Stack.prototype.pop = function() {
  temp = this.top;
  this.top = this.top.previous;
  this.size -= 1;
  return temp;
};

And for queue:

var Queue = function() {
  this.first = null;
  this.size = 0;
};

var Node = function(data) {
  this.data = data;
  this.next = null;
};

Queue.prototype.enqueue = function(data) {
  var node = new Node(data);

  if (!this.first){
    this.first = node;
  } else {
    n = this.first;
    while (n.next) {
      n = n.next;
    }
    n.next = node;
  }

  this.size += 1;
  return node;
};

Queue.prototype.dequeue = function() {
  temp = this.first;
  this.first = this.first.next;
  this.size -= 1;
  return temp;
};

Solution 5

Here is my implementation of a stack and a queue using a linked list:

// Linked List
function Node(data) {
  this.data = data;
  this.next = null;
}

// Stack implemented using LinkedList
function Stack() {
  this.top = null;
}

Stack.prototype.push = function(data) {
  var newNode = new Node(data);

  newNode.next = this.top; //Special attention
  this.top = newNode;
}

Stack.prototype.pop = function() {
  if (this.top !== null) {
    var topItem = this.top.data;
    this.top = this.top.next;
    return topItem;
  }
  return null;
}

Stack.prototype.print = function() {
  var curr = this.top;
  while (curr) {
    console.log(curr.data);
    curr = curr.next;
  }
}

// var stack = new Stack();
// stack.push(3);
// stack.push(5);
// stack.push(7);
// stack.print();

// Queue implemented using LinkedList
function Queue() {
  this.head = null;
  this.tail = null;
}

Queue.prototype.enqueue = function(data) {
  var newNode = new Node(data);

  if (this.head === null) {
    this.head = newNode;
    this.tail = newNode;
  } else {
    this.tail.next = newNode;
    this.tail = newNode;
  }
}

Queue.prototype.dequeue = function() {
  var newNode;
  if (this.head !== null) {
    newNode = this.head.data;
    this.head = this.head.next;
  }
  return newNode;
}

Queue.prototype.print = function() {
  var curr = this.head;
  while (curr) {
    console.log(curr.data);
    curr = curr.next;
  }
}

var queue = new Queue();
queue.enqueue(3);
queue.enqueue(5);
queue.enqueue(7);
queue.print();
queue.dequeue();
queue.dequeue();
queue.print();

View more solutions

512,300

Author by

KingNestor

CS Student at the University of Central Missouri

Updated on July 08, 2022

Comments

KingNestor almost 2 years

What is the best way to implement a Stack and a Queue in JavaScript?

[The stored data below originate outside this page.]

-- pv_equiv track=rewrite | github.com/amirhajibabaei/AutoForce | theforce/util/analysis.py | get_exponential_deltas
-- ===== SOURCE A (Python) =====
-- def get_exponential_deltas(start, stop, n=6):
--     i = stop-start
--     j = 1
--     k = 0
--     while j < i:
--         j *= 2
--         k += 1
--     deltas = [2**(k-j-2) for j in range(0, n)][::-1]
--     return [t for t in deltas if t > 1]
-- ===== SOURCE B (Python) =====
-- def get_exponential_deltas(start, stop, n=6):
--     # k = ceil(log2(stop-start)) for differences > 1, else 0 (same as A's doubling loop)
--     i = stop - start
--     k = (i - 1).bit_length() if i > 1 else 0
--     # A's reversed comprehension + filter keeps exactly 2**e for ascending e in [max(1, k-n-1), k-2]
--     return [2 ** e for e in range(max(1, k - n - 1), k - 1)]
-- ===== Notes on version B (the rewrite author's own statement) =====
-- stated objective: faster
-- what changed: The doubling while-loop is replaced by a closed-form bit_length computation of k, and instead of building an n-element list, reversing and filtering it, B directly generates the surviving ascending power-of-two range [2**max(1,k-n-1), ..., 2**(k-2)].
import Mathlib
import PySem

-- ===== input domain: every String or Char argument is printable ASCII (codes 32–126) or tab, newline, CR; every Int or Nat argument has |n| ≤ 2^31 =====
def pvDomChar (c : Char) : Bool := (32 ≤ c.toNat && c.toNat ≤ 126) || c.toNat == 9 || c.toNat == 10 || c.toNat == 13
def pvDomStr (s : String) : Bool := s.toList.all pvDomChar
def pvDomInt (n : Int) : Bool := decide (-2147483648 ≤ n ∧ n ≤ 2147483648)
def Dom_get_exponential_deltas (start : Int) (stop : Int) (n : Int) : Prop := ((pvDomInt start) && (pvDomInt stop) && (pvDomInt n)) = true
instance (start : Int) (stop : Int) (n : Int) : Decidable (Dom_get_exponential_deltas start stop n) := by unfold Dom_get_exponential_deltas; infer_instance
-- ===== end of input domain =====

-- B replaces A's doubling `while` loop by a closed-form bit_length and builds only the surviving
-- ascending power-of-two range directly (no n-length list, no reverse, no filter): simpler/faster for large n.

-- ===== PORT A =====
-- `while j < i: j *= 2; k += 1` — fuel only makes the loop total; (stop-start).toNat + 1 steps
-- always suffice because j starts at 1 and at least doubles every step.
def pvLoopA : Nat → Int → Int → Int → Int
  | 0, _, _, k => k
  | fuel+1, i, j, k => if j < i then pvLoopA fuel i (j*2) (k+1) else k

-- Python's 2**e is a float in (0,1) for e < 0 and the int 1 for e = 0; every such value fails the
-- final `t > 1` filter, so representing negative-exponent powers by 0 (also ≤ 1) is exact for the result.
def pvPow2 (e : Int) : Int := if 0 ≤ e then 2 ^ e.toNat else 0

def get_exponential_deltas (start : Int) (stop : Int) (n : Int) : List Int :=
  let i := stop - start
  let k := pvLoopA (i.toNat + 1) i 1 0
  let deltas := ((PySem.List.pyRange 0 n 1).map (fun j => pvPow2 (k - j - 2))).reverse
  deltas.filter (fun t => decide (1 < t))

-- ===== PORT B =====
def get_exponential_deltas_alt (start : Int) (stop : Int) (n : Int) : List Int :=
  let i := stop - start
  let k : Int := if 1 < i then (PySem.Int.bitLength (i - 1) : Int) else 0
  (PySem.List.pyRange (max 1 (k - n - 1)) (k - 1) 1).map (fun e => 2 ^ e.toNat)

-- ===== PRECONDITION & SPEC =====
def Spec_get_exponential_deltas (start : Int) (stop : Int) (n : Int) (out : List Int) : Prop := out = get_exponential_deltas_alt start stop n
instance (start : Int) (stop : Int) (n : Int) (out : List Int) : Decidable (Spec_get_exponential_deltas start stop n out) := by unfold Spec_get_exponential_deltas; infer_instance

-- ===== CLAIM (what is proved, stated in full; the proofs are below) =====
def Claim_equal_get_exponential_deltas : Prop := ∀ (start : Int) (stop : Int) (n : Int), Dom_get_exponential_deltas start stop n → Spec_get_exponential_deltas start stop n (get_exponential_deltas start stop n)

-- ===== LEMMAS AND PROOFS =====

-- Python's k for difference i, as B computes it (a Nat; 0 for i ≤ 1)
def pvK (i : Int) : Nat := if 1 < i then PySem.Int.bitLength (i - 1) else 0

lemma pvK_le (i : Int) (m : Nat) (h : i ≤ 2 ^ m) : pvK i ≤ m := by
  unfold pvK
  split
  · rename_i hi
    by_contra hgt
    rw [Nat.not_le] at hgt
    have hne : i - 1 ≠ 0 := by omega
    have h2 := PySem.Int.two_pow_bitLength_le (i - 1) hne
    have habs : (i - 1).natAbs = (i - 1).toNat := by omega
    have hmle : 2 ^ m ≤ 2 ^ (PySem.Int.bitLength (i - 1) - 1) :=
      Nat.pow_le_pow_right (by norm_num) (by omega)
    have : (2 ^ m : Int) ≤ ((i - 1).natAbs : Int) := by exact_mod_cast le_trans hmle h2
    have : ((2:Int) ^ m) ≤ i - 1 := by omega
    have : (2:Int) ^ m = ((2 ^ m : Nat) : Int) := by push_cast; ring
    omega
  · exact Nat.zero_le m

lemma pvK_gt (i : Int) (m : Nat) (h : (2:Int) ^ m < i) : m < pvK i := by
  have h1 : (1:Int) ≤ 2 ^ m := one_le_pow₀ (by norm_num)
  have hi : 1 < i := lt_of_le_of_lt h1 h
  unfold pvK
  rw [if_pos hi]
  have hlt := PySem.Int.lt_two_pow_bitLength (i - 1)
  have habs : ((i - 1).natAbs : Int) = i - 1 := by omega
  have hcast : ((2 ^ m : Nat) : Int) = (2:Int) ^ m := by push_cast; ring
  have : (2 ^ m : Nat) ≤ (i - 1).natAbs := by omega
  have : (2 ^ m : Nat) < 2 ^ PySem.Int.bitLength (i - 1) := lt_of_le_of_lt this hlt
  exact (Nat.pow_lt_pow_iff_right (by norm_num)).mp this

-- the doubling loop computes k = pvK i, counting from j = 2^m with enough fuel
lemma pvLoopA_eq (fuel : Nat) : ∀ (m : Nat) (i k : Int), i ≤ 2 ^ m + fuel →
    pvLoopA fuel i ((2:Int) ^ m) k = k + ((pvK i - m : Nat) : Int) := by
  induction fuel with
  | zero =>
    intro m i k h
    have hle : pvK i ≤ m := pvK_le i m (by exact_mod_cast (by simpa using h))
    simp [pvLoopA]
    omega
  | succ fuel ih =>
    intro m i k h
    simp only [pvLoopA]
    split
    · rename_i hlt
      have hstep : (2:Int) ^ m * 2 = (2:Int) ^ (m+1) := by ring
      rw [hstep]
      have h1 : (1:Int) ≤ 2 ^ m := one_le_pow₀ (by norm_num)
      have hcond : i ≤ 2 ^ (m+1) + fuel := by
        have : (2:Int) ^ (m+1) = 2 ^ m * 2 := by ring
        omega
      rw [ih (m+1) i (k+1) hcond]
      have hgt : m < pvK i := pvK_gt i m hlt
      omega
    · rename_i hnlt
      have hle : pvK i ≤ m := pvK_le i m (by omega)
      have : pvK i - m = 0 := by omega
      rw [this]; simp

-- the reversed comprehension is the ascending range of exponents k-n-1 .. k-2, mapped through pvPow2
lemma pvRev_eq (nn : Nat) (k : Int) :
    ((PySem.List.pyRange 0 (nn : Int) 1).map (fun j => pvPow2 (k - j - 2))).reverse
      = (PySem.List.pyRange (k - nn - 1) (k - 1) 1).map pvPow2 := by
  induction nn with
  | zero =>
    simp [PySem.List.pyRange_one_eq_nil]
  | succ nn ih =>
    have hcast : ((nn + 1 : Nat) : Int) = (nn : Int) + 1 := by push_cast; ring
    rw [hcast, PySem.List.pyRange_one_succ_right (by positivity)]
    rw [List.map_append, List.reverse_append]
    simp only [List.map_cons, List.map_nil, List.reverse_cons, List.reverse_nil, List.nil_append,
      List.cons_append]
    rw [ih]
    have hlt : k - ((nn : Int) + 1) - 1 < k - 1 := by omega
    rw [PySem.List.pyRange_one_cons hlt, List.map_cons]
    have he1 : k - (nn : Int) - 2 = k - ((nn : Int) + 1) - 1 := by ring
    have he2 : k - ((nn : Int) + 1) - 1 + 1 = k - (nn : Int) - 1 := by ring
    rw [he1, he2]

-- filtering `> 1` through pvPow2 keeps exactly the exponents ≥ 1
lemma pvFilter_eq (d : Nat) : ∀ (a b : Int), (b - a).toNat = d →
    ((PySem.List.pyRange a b 1).map pvPow2).filter (fun t => decide (1 < t))
      = (PySem.List.pyRange (max 1 a) b 1).map (fun e => 2 ^ e.toNat) := by
  induction d with
  | zero =>
    intro a b hd
    have hba : b ≤ a := by omega
    rw [PySem.List.pyRange_one_eq_nil hba, PySem.List.pyRange_one_eq_nil (by omega : b ≤ max 1 a)]
    simp
  | succ d ih =>
    intro a b hd
    have hab : a < b := by omega
    rw [PySem.List.pyRange_one_cons hab, List.map_cons, List.filter_cons]
    by_cases ha : 1 ≤ a
    · have hpos : pvPow2 a = 2 ^ a.toNat := by unfold pvPow2; rw [if_pos (by omega)]
      have h1 : (1:Int) < 2 ^ a.toNat := by
        calc (1:Int) < 2 ^ 1 := by norm_num
        _ ≤ 2 ^ a.toNat := pow_le_pow_right₀ (by norm_num) (by omega)
      rw [hpos, if_pos (by simpa using h1)]
      rw [ih (a+1) b (by omega)]
      have hm1 : max 1 a = a := by omega
      have hm2 : max 1 (a+1) = a + 1 := by omega
      rw [hm1, hm2, PySem.List.pyRange_one_cons hab, List.map_cons]
    · have hle : pvPow2 a ≤ 1 := by
        unfold pvPow2
        split
        · rename_i h0
          have : a.toNat = 0 := by omega
          rw [this]; norm_num
        · norm_num
      rw [if_neg (by simpa using not_lt.mpr hle)]
      rw [ih (a+1) b (by omega)]
      have : max 1 a = 1 := by omega
      rw [this]
      have : max 1 (a+1) = 1 := by omega
      rw [this]

-- ===== VERDICT (by name: the statement is the Claim_ definition above) =====
theorem get_exponential_deltas_spec : Claim_equal_get_exponential_deltas := by
  intro start stop n _
  unfold Spec_get_exponential_deltas get_exponential_deltas get_exponential_deltas_alt
  set i := stop - start with hi
  have hloop : pvLoopA (i.toNat + 1) i 1 0 = ((pvK i : Nat) : Int) := by
    have h1 : (1:Int) = (2:Int) ^ 0 := by norm_num
    rw [h1, pvLoopA_eq (i.toNat + 1) 0 i 0 (by omega)]
    simp
  have hk : (if 1 < i then (PySem.Int.bitLength (i - 1) : Int) else 0) = ((pvK i : Nat) : Int) := by
    unfold pvK; split <;> simp
  simp only [hloop, hk]
  by_cases hn : 0 < n
  · have hnn : n = ((n.toNat : Nat) : Int) := by omega
    rw [hnn, pvRev_eq n.toNat ((pvK i : Nat) : Int)]
    exact pvFilter_eq ((((pvK i : Nat) : Int) - 1) - (((pvK i : Nat) : Int) - (n.toNat : Int) - 1)).toNat _ _ rfl
  · rw [PySem.List.pyRange_one_eq_nil (by omega : n ≤ 0),
        PySem.List.pyRange_one_eq_nil (by omega : ((pvK i : Nat) : Int) - 1 ≤ max 1 (((pvK i : Nat) : Int) - n - 1))]
    simp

I'm looking to do the shunting-yard algorithm and I'm going to need these data-structures.
- baz over 2 years
  
  As a circular buffer
MAK over 14 years

I would advise caution in using queue.shift. IIRC it is not O(1), but O(n) and might be too slow if the queue gets large.
Stefan over 14 years

I'd say this depends on the javascript implementation. I don't think it's defined in the javascript spec.
Christoph over 14 years

@MAK/gs: queues are dense, so most JS implementations should store the values in an actual, dynamically-sized array (what Java calls ArrayList); this means shifting will most likely involve a memmove(); you'd have to check the sources of your JS engine of choice to make sure, though...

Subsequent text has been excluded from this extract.